## WORK INSTRUCTION
Return only those lines of the listing that hold the word "next".
=-=-=
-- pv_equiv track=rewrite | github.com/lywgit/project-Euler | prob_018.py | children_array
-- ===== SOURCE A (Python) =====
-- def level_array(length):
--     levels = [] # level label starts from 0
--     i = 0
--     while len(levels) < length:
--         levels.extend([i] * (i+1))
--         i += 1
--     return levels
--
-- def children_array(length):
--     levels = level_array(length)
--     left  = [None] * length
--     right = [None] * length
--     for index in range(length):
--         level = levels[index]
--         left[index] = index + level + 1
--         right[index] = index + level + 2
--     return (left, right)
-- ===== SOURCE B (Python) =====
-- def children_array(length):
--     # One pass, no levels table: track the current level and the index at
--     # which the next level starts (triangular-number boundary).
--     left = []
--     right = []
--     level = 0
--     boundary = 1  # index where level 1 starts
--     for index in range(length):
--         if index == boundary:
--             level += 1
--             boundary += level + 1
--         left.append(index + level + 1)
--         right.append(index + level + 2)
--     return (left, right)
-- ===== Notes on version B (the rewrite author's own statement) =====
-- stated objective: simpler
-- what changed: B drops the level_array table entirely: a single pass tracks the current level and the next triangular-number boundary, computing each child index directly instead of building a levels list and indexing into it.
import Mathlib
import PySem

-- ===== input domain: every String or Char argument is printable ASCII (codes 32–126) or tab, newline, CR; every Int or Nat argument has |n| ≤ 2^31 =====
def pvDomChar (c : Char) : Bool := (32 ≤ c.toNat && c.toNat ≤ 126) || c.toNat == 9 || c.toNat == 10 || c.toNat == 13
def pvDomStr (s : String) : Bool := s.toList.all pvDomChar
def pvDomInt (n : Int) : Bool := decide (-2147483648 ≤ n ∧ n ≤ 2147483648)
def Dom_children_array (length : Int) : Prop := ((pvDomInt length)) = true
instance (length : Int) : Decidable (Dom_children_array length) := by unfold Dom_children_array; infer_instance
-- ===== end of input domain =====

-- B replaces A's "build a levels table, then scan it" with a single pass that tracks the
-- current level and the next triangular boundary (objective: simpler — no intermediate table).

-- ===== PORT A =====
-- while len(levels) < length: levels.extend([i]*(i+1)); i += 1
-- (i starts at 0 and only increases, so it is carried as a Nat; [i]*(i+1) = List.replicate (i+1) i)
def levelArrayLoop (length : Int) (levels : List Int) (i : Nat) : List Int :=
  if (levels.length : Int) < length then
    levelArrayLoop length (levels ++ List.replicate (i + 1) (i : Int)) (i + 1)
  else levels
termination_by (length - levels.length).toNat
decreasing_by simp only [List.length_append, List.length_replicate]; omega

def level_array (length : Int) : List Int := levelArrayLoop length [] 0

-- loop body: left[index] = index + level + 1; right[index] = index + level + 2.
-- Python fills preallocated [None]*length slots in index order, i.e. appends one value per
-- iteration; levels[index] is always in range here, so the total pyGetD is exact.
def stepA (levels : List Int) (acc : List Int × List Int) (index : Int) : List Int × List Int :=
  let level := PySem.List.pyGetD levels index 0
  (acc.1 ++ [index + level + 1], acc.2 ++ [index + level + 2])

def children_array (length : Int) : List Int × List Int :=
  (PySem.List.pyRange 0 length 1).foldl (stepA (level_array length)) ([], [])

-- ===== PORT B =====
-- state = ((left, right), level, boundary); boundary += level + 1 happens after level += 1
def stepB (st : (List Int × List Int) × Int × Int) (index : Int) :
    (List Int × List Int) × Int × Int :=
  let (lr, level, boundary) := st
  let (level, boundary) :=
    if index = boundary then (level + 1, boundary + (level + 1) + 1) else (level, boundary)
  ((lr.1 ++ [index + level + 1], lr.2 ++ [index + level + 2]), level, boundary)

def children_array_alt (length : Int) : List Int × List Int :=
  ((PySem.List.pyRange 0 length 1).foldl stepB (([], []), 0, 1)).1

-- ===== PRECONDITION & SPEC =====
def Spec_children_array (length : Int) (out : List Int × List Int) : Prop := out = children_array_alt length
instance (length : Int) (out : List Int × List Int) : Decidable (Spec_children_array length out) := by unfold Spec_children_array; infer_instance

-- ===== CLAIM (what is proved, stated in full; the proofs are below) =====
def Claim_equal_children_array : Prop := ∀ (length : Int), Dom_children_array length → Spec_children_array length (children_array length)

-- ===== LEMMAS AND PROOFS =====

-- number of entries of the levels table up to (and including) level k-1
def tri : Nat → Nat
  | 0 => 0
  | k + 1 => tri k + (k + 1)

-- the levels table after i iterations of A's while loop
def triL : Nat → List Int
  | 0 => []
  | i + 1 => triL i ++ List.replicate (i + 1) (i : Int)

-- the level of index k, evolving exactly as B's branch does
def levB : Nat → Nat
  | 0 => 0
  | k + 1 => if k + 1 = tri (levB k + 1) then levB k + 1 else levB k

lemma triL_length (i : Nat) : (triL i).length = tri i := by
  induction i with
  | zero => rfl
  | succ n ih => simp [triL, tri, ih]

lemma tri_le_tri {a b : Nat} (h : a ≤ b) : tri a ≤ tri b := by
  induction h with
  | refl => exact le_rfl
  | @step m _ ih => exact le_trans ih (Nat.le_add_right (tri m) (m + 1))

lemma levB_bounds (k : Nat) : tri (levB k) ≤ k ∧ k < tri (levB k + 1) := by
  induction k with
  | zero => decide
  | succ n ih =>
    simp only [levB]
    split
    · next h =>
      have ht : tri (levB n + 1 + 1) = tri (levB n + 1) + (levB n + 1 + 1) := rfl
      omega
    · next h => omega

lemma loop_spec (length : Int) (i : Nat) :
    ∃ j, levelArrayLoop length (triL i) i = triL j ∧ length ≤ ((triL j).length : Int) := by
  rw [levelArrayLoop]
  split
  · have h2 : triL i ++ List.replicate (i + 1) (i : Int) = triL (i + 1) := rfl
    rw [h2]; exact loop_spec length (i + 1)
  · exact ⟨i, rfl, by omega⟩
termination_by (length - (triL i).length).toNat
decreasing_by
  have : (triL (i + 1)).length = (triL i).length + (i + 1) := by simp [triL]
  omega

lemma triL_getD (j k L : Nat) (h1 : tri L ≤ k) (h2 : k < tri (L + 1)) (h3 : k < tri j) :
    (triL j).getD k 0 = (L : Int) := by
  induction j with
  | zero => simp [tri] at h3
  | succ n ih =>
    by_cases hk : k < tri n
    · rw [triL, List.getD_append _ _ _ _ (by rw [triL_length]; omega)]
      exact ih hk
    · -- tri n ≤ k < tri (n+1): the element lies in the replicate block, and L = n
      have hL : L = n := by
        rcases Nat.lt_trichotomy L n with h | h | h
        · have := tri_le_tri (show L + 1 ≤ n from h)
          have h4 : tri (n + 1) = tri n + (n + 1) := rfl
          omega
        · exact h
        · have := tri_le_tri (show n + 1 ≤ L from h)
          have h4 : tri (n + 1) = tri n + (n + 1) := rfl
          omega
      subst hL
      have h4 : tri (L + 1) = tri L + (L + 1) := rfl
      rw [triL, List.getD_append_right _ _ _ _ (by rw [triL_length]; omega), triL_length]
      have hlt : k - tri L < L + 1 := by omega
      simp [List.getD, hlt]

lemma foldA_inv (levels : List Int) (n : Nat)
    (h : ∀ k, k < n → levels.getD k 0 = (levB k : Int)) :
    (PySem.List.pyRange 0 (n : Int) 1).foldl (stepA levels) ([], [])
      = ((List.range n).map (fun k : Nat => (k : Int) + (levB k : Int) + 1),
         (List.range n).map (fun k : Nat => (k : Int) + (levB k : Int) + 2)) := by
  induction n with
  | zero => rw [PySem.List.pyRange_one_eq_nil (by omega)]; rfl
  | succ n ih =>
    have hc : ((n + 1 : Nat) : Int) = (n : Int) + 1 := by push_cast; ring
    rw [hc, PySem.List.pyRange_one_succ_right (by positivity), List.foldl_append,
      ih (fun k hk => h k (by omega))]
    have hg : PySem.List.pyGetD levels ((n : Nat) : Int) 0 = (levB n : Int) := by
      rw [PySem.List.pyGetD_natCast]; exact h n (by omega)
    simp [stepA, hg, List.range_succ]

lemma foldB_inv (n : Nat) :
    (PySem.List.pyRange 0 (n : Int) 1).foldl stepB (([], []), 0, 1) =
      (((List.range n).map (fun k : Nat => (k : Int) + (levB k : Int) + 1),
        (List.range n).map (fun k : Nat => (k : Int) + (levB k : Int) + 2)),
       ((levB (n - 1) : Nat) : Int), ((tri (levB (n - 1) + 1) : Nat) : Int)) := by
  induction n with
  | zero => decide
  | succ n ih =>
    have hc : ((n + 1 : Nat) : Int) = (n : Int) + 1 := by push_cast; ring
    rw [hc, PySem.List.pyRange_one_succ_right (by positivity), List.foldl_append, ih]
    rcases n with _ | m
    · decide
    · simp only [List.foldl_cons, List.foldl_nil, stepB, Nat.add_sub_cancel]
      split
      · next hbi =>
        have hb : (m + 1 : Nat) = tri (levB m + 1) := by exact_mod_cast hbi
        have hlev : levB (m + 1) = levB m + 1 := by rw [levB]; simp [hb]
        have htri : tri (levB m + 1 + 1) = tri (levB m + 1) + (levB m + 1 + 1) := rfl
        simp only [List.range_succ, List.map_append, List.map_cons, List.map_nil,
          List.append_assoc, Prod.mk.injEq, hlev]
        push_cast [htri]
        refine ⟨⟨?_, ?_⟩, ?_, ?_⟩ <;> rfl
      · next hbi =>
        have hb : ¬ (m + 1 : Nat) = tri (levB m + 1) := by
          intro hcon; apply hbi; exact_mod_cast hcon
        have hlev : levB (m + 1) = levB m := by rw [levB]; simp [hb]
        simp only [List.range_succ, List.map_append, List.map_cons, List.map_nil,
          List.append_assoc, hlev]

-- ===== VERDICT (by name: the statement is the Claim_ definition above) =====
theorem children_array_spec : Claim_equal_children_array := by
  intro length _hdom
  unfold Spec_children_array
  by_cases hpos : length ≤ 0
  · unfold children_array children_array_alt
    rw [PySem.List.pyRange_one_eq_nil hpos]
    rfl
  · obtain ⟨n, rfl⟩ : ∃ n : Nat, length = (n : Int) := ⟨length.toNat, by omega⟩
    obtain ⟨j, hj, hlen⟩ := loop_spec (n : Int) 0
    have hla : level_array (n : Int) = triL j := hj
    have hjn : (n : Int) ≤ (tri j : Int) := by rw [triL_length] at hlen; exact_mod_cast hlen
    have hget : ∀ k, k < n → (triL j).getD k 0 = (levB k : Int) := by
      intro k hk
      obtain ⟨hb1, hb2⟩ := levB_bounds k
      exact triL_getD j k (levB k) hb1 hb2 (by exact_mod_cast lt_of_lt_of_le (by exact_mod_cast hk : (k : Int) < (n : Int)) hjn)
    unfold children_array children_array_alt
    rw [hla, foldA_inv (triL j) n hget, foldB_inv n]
=-=-=
## RESPONSE TO THIS EXERCISE
--     # which the next level starts (triangular-number boundary).
-- what changed: B drops the level_array table entirely: a single pass tracks the current level and the next triangular-number boundary, computing each child index directly instead of building a levels list and indexing into it.
-- current level and the next triangular boundary (objective: simpler — no intermediate table).
    · next h =>
    · next h => omega
      · next hbi =>
      · next hbi =>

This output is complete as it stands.